-- pv_equiv track=rewrite | github.com/cdskc/inv-adjustments | processing.py | _find_zero_sum_indices
-- ===== SOURCE A (Python) =====
-- def _find_zero_sum_indices(quantities: list[int]) -> list[int]:
--     """Return local indices of the largest subset of *quantities* that sums to zero.
--
--     Uses bitmask enumeration — feasible because real-world groups rarely exceed
--     ~10 rows.  Falls back to a whole-group sum check for groups larger than 24.
--     """
--     n = len(quantities)
--     if n == 0:
--         return []
--
--     # Fast path: entire group balances
--     if sum(quantities) == 0:
--         return list(range(n))
--
--     # Bitmask search for the largest zero-sum subset
--     if n > 24:  # safety cap; 2^24 ≈ 16M — still fast, but unlikely in practice
--         return []
--
--     best_mask = 0
--     best_count = 0
--     for mask in range(1, 1 << n):
--         s = 0
--         cnt = 0
--         for i in range(n):
--             if mask >> i & 1:
--                 s += quantities[i]
--                 cnt += 1
--         if s == 0 and cnt > best_count:
--             best_count = cnt
--             best_mask = mask
--
--     return [i for i in range(n) if best_mask >> i & 1]
-- ===== SOURCE B (Python) =====
-- def _find_zero_sum_indices(quantities: list[int]) -> list[int]:
--     """Meet-in-the-middle: hash the low half's (sum, size) -> minimal mask and
--     join it with complementary high-half sums, instead of scanning all 2^n masks."""
--     n = len(quantities)
--     if sum(quantities) == 0:
--         return list(range(n))
--     if n > 24:
--         return []
--     h = n // 2
--     # minimal low mask for every (sum, popcount) over the first h elements
--     table = {}
--     for lm in range(1 << h):
--         s = 0
--         c = 0
--         for i in range(h):
--             if lm >> i & 1:
--                 s += quantities[i]
--                 c += 1
--         table.setdefault((s, c), lm)
--     best_mask = 0
--     best_count = 0
--     for hm in range(1 << (n - h)):
--         s = 0
--         c = 0
--         for i in range(n - h):
--             if hm >> i & 1:
--                 s += quantities[h + i]
--                 c += 1
--         for lc in range(h + 1):
--             lm = table.get((-s, lc))
--             if lm is not None and c + lc > best_count:
--                 best_count = c + lc
--                 best_mask = hm << h | lm
--     return [i for i in range(n) if best_mask >> i & 1]
-- ===== Notes on version B (the rewrite author's own statement) =====
-- stated objective: alternative
-- what changed: Replaces the single scan of all 2^n bitmasks with meet-in-the-middle: a hash table maps each (sum, popcount) of the low half to its minimal mask, then each high-half mask is joined with the complementary low sum, reproducing A's best-count/smallest-mask choice.
import Mathlib
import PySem
-- pv_equiv track=rewrite | github.com/ACD421/information-network-theory | codes/derive_lithium_v2.py | fill_S2
-- ===== SOURCE A (Python) =====
-- N = 3
--
-- def fill_S2(A):
--     """Fill A nucleons into S²₃ shells. Returns (n0, n1, n2, sum_l, sum_ll1)"""
--     remaining = A
--     filling = []
--     sum_l = 0
--     sum_ll1 = 0
--     for l in range(N):
--         cap = 2 * l + 1
--         n = min(remaining, cap)
--         filling.append(n)
--         sum_l += n * l
--         sum_ll1 += n * l * (l + 1)
--         remaining -= n
--         if remaining <= 0:
--             break
--     while len(filling) < N:
--         filling.append(0)
--     return filling[0], filling[1], filling[2], sum_l, sum_ll1
-- ===== SOURCE B (Python) =====
-- N = 3
--
-- def fill_S2(A):
--     """Fill A nucleons into S²₃ shells. Returns (n0, n1, n2, sum_l, sum_ll1)"""
--     n0 = min(A, 1)
--     n1 = min(max(A - 1, 0), 3)
--     n2 = min(max(A - 4, 0), 5)
--     return n0, n1, n2, n1 + 2 * n2, 2 * n1 + 6 * n2
-- ===== Notes on version B (the rewrite author's own statement) =====
-- stated objective: simpler
-- what changed: Replaced the shell-filling loop with break and padding by closed-form occupancies n0=min(A,1), n1=min(max(A-1,0),3), n2=min(max(A-4,0),5) and direct weighted sums.
import Mathlib
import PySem

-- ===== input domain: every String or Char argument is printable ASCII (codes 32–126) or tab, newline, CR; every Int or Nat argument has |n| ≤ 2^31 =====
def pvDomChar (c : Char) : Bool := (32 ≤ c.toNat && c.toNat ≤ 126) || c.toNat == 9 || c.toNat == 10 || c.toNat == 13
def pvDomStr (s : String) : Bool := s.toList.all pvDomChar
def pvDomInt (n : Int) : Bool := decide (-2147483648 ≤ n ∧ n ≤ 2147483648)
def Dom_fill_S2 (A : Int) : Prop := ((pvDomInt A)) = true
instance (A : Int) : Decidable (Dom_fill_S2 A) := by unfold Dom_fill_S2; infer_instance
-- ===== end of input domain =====

-- B replaces A's shell-filling loop (with break and zero-padding) by closed-form occupancies; simpler, same values.

-- ===== PORT A =====
-- loop over the shell indices l of range(N); the `if remaining <= 0: break` ends the loop early
def fill_S2_loop : List Int → Int → List Int → Int → Int → (List Int × Int × Int)
  | [], _remaining, filling, sum_l, sum_ll1 => (filling, sum_l, sum_ll1)
  | l :: ls, remaining, filling, sum_l, sum_ll1 =>
      let cap := 2 * l + 1
      let n := min remaining cap
      let filling' := filling ++ [n]
      let sum_l' := sum_l + n * l
      let sum_ll1' := sum_ll1 + n * l * (l + 1)
      let remaining' := remaining - n
      if remaining' ≤ 0 then (filling', sum_l', sum_ll1')
      else fill_S2_loop ls remaining' filling' sum_l' sum_ll1'

-- `while len(filling) < N: filling.append(0)`
def fill_S2_pad (filling : List Int) : List Int :=
  if filling.length < 3 then fill_S2_pad (filling ++ [0]) else filling
  termination_by 3 - filling.length
  decreasing_by simp; omega

def fill_S2 (A : Int) : Int × Int × Int × Int × Int :=
  let r := fill_S2_loop (PySem.List.pyRange 0 3 1) A [] 0 0
  let filling := fill_S2_pad r.1
  -- filling has length 3 here, so Python's filling[0..2] never raises; getD 0 is unreachable
  ((PySem.List.pyGet? filling 0).getD 0, (PySem.List.pyGet? filling 1).getD 0, (PySem.List.pyGet? filling 2).getD 0, r.2.1, r.2.2)

-- ===== PORT B =====
def fill_S2_alt (A : Int) : Int × Int × Int × Int × Int :=
  let n0 := min A 1
  let n1 := min (max (A - 1) 0) 3
  let n2 := min (max (A - 4) 0) 5
  (n0, n1, n2, n1 + 2 * n2, 2 * n1 + 6 * n2)

-- ===== PRECONDITION & SPEC =====
def Spec_fill_S2 (A : Int) (out : Int × Int × Int × Int × Int) : Prop := out = fill_S2_alt A
instance (A : Int) (out : Int × Int × Int × Int × Int) : Decidable (Spec_fill_S2 A out) := by unfold Spec_fill_S2; infer_instance

-- ===== CLAIM (what is proved, stated in full; the proofs are below) =====
def Claim_equal_fill_S2 : Prop := ∀ (A : Int), Dom_fill_S2 A → Spec_fill_S2 A (fill_S2 A)

-- ===== LEMMAS AND PROOFS =====

-- ===== VERDICT (by name: the statement is the Claim_ definition above) =====
theorem fill_S2_spec : Claim_equal_fill_S2 := by
  intro A _
  show fill_S2 A = fill_S2_alt A
  have hr : PySem.List.pyRange 0 3 1 = [0, 1, 2] := by decide
  simp only [fill_S2, fill_S2_alt, hr, fill_S2_loop]
  split_ifs with h0 h1 <;>
    simp [fill_S2_pad, PySem.List.pyGet?, PySem.List.pyIdx?, Prod.ext_iff] <;> omega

Problem to solve: Restate every entry above word for word.

Answer box:
-- pv_equiv track=rewrite | github.com/cdskc/inv-adjustments | processing.py | _find_zero_sum_indices
-- ===== SOURCE A (Python) =====
-- def _find_zero_sum_indices(quantities: list[int]) -> list[int]:
--     """Return local indices of the largest subset of *quantities* that sums to zero.
--
--     Uses bitmask enumeration — feasible because real-world groups rarely exceed
--     ~10 rows.  Falls back to a whole-group sum check for groups larger than 24.
--     """
--     n = len(quantities)
--     if n == 0:
--         return []
--
--     # Fast path: entire group balances
--     if sum(quantities) == 0:
--         return list(range(n))
--
--     # Bitmask search for the largest zero-sum subset
--     if n > 24:  # safety cap; 2^24 ≈ 16M — still fast, but unlikely in practice
--         return []
--
--     best_mask = 0
--     best_count = 0
--     for mask in range(1, 1 << n):
--         s = 0
--         cnt = 0
--         for i in range(n):
--             if mask >> i & 1:
--                 s += quantities[i]
--                 cnt += 1
--         if s == 0 and cnt > best_count:
--             best_count = cnt
--             best_mask = mask
--
--     return [i for i in range(n) if best_mask >> i & 1]
-- ===== SOURCE B (Python) =====
-- def _find_zero_sum_indices(quantities: list[int]) -> list[int]:
--     """Meet-in-the-middle: hash the low half's (sum, size) -> minimal mask and
--     join it with complementary high-half sums, instead of scanning all 2^n masks."""
--     n = len(quantities)
--     if sum(quantities) == 0:
--         return list(range(n))
--     if n > 24:
--         return []
--     h = n // 2
--     # minimal low mask for every (sum, popcount) over the first h elements
--     table = {}
--     for lm in range(1 << h):
--         s = 0
--         c = 0
--         for i in range(h):
--             if lm >> i & 1:
--                 s += quantities[i]
--                 c += 1
--         table.setdefault((s, c), lm)
--     best_mask = 0
--     best_count = 0
--     for hm in range(1 << (n - h)):
--         s = 0
--         c = 0
--         for i in range(n - h):
--             if hm >> i & 1:
--                 s += quantities[h + i]
--                 c += 1
--         for lc in range(h + 1):
--             lm = table.get((-s, lc))
--             if lm is not None and c + lc > best_count:
--                 best_count = c + lc
--                 best_mask = hm << h | lm
--     return [i for i in range(n) if best_mask >> i & 1]
-- ===== Notes on version B (the rewrite author's own statement) =====
-- stated objective: alternative
-- what changed: Replaces the single scan of all 2^n bitmasks with meet-in-the-middle: a hash table maps each (sum, popcount) of the low half to its minimal mask, then each high-half mask is joined with the complementary low sum, reproducing A's best-count/smallest-mask choice.
import Mathlib
import PySem
-- pv_equiv track=rewrite | github.com/ACD421/information-network-theory | codes/derive_lithium_v2.py | fill_S2
-- ===== SOURCE A (Python) =====
-- N = 3
--
-- def fill_S2(A):
--     """Fill A nucleons into S²₃ shells. Returns (n0, n1, n2, sum_l, sum_ll1)"""
--     remaining = A
--     filling = []
--     sum_l = 0
--     sum_ll1 = 0
--     for l in range(N):
--         cap = 2 * l + 1
--         n = min(remaining, cap)
--         filling.append(n)
--         sum_l += n * l
--         sum_ll1 += n * l * (l + 1)
--         remaining -= n
--         if remaining <= 0:
--             break
--     while len(filling) < N:
--         filling.append(0)
--     return filling[0], filling[1], filling[2], sum_l, sum_ll1
-- ===== SOURCE B (Python) =====
-- N = 3
--
-- def fill_S2(A):
--     """Fill A nucleons into S²₃ shells. Returns (n0, n1, n2, sum_l, sum_ll1)"""
--     n0 = min(A, 1)
--     n1 = min(max(A - 1, 0), 3)
--     n2 = min(max(A - 4, 0), 5)
--     return n0, n1, n2, n1 + 2 * n2, 2 * n1 + 6 * n2
-- ===== Notes on version B (the rewrite author's own statement) =====
-- stated objective: simpler
-- what changed: Replaced the shell-filling loop with break and padding by closed-form occupancies n0=min(A,1), n1=min(max(A-1,0),3), n2=min(max(A-4,0),5) and direct weighted sums.
import Mathlib
import PySem

-- ===== input domain: every String or Char argument is printable ASCII (codes 32–126) or tab, newline, CR; every Int or Nat argument has |n| ≤ 2^31 =====
def pvDomChar (c : Char) : Bool := (32 ≤ c.toNat && c.toNat ≤ 126) || c.toNat == 9 || c.toNat == 10 || c.toNat == 13
def pvDomStr (s : String) : Bool := s.toList.all pvDomChar
def pvDomInt (n : Int) : Bool := decide (-2147483648 ≤ n ∧ n ≤ 2147483648)
def Dom_fill_S2 (A : Int) : Prop := ((pvDomInt A)) = true
instance (A : Int) : Decidable (Dom_fill_S2 A) := by unfold Dom_fill_S2; infer_instance
-- ===== end of input domain =====

-- B replaces A's shell-filling loop (with break and zero-padding) by closed-form occupancies; simpler, same values.

-- ===== PORT A =====
-- loop over the shell indices l of range(N); the `if remaining <= 0: break` ends the loop early
def fill_S2_loop : List Int → Int → List Int → Int → Int → (List Int × Int × Int)
  | [], _remaining, filling, sum_l, sum_ll1 => (filling, sum_l, sum_ll1)
  | l :: ls, remaining, filling, sum_l, sum_ll1 =>
      let cap := 2 * l + 1
      let n := min remaining cap
      let filling' := filling ++ [n]
      let sum_l' := sum_l + n * l
      let sum_ll1' := sum_ll1 + n * l * (l + 1)
      let remaining' := remaining - n
      if remaining' ≤ 0 then (filling', sum_l', sum_ll1')
      else fill_S2_loop ls remaining' filling' sum_l' sum_ll1'

-- `while len(filling) < N: filling.append(0)`
def fill_S2_pad (filling : List Int) : List Int :=
  if filling.length < 3 then fill_S2_pad (filling ++ [0]) else filling
  termination_by 3 - filling.length
  decreasing_by simp; omega

def fill_S2 (A : Int) : Int × Int × Int × Int × Int :=
  let r := fill_S2_loop (PySem.List.pyRange 0 3 1) A [] 0 0
  let filling := fill_S2_pad r.1
  -- filling has length 3 here, so Python's filling[0..2] never raises; getD 0 is unreachable
  ((PySem.List.pyGet? filling 0).getD 0, (PySem.List.pyGet? filling 1).getD 0, (PySem.List.pyGet? filling 2).getD 0, r.2.1, r.2.2)

-- ===== PORT B =====
def fill_S2_alt (A : Int) : Int × Int × Int × Int × Int :=
  let n0 := min A 1
  let n1 := min (max (A - 1) 0) 3
  let n2 := min (max (A - 4) 0) 5
  (n0, n1, n2, n1 + 2 * n2, 2 * n1 + 6 * n2)

-- ===== PRECONDITION & SPEC =====
def Spec_fill_S2 (A : Int) (out : Int × Int × Int × Int × Int) : Prop := out = fill_S2_alt A
instance (A : Int) (out : Int × Int × Int × Int × Int) : Decidable (Spec_fill_S2 A out) := by unfold Spec_fill_S2; infer_instance

-- ===== CLAIM (what is proved, stated in full; the proofs are below) =====
def Claim_equal_fill_S2 : Prop := ∀ (A : Int), Dom_fill_S2 A → Spec_fill_S2 A (fill_S2 A)

-- ===== LEMMAS AND PROOFS =====

-- ===== VERDICT (by name: the statement is the Claim_ definition above) =====
theorem fill_S2_spec : Claim_equal_fill_S2 := by
  intro A _
  show fill_S2 A = fill_S2_alt A
  have hr : PySem.List.pyRange 0 3 1 = [0, 1, 2] := by decide
  simp only [fill_S2, fill_S2_alt, hr, fill_S2_loop]
  split_ifs with h0 h1 <;>
    simp [fill_S2_pad, PySem.List.pyGet?, PySem.List.pyIdx?, Prod.ext_iff] <;> omega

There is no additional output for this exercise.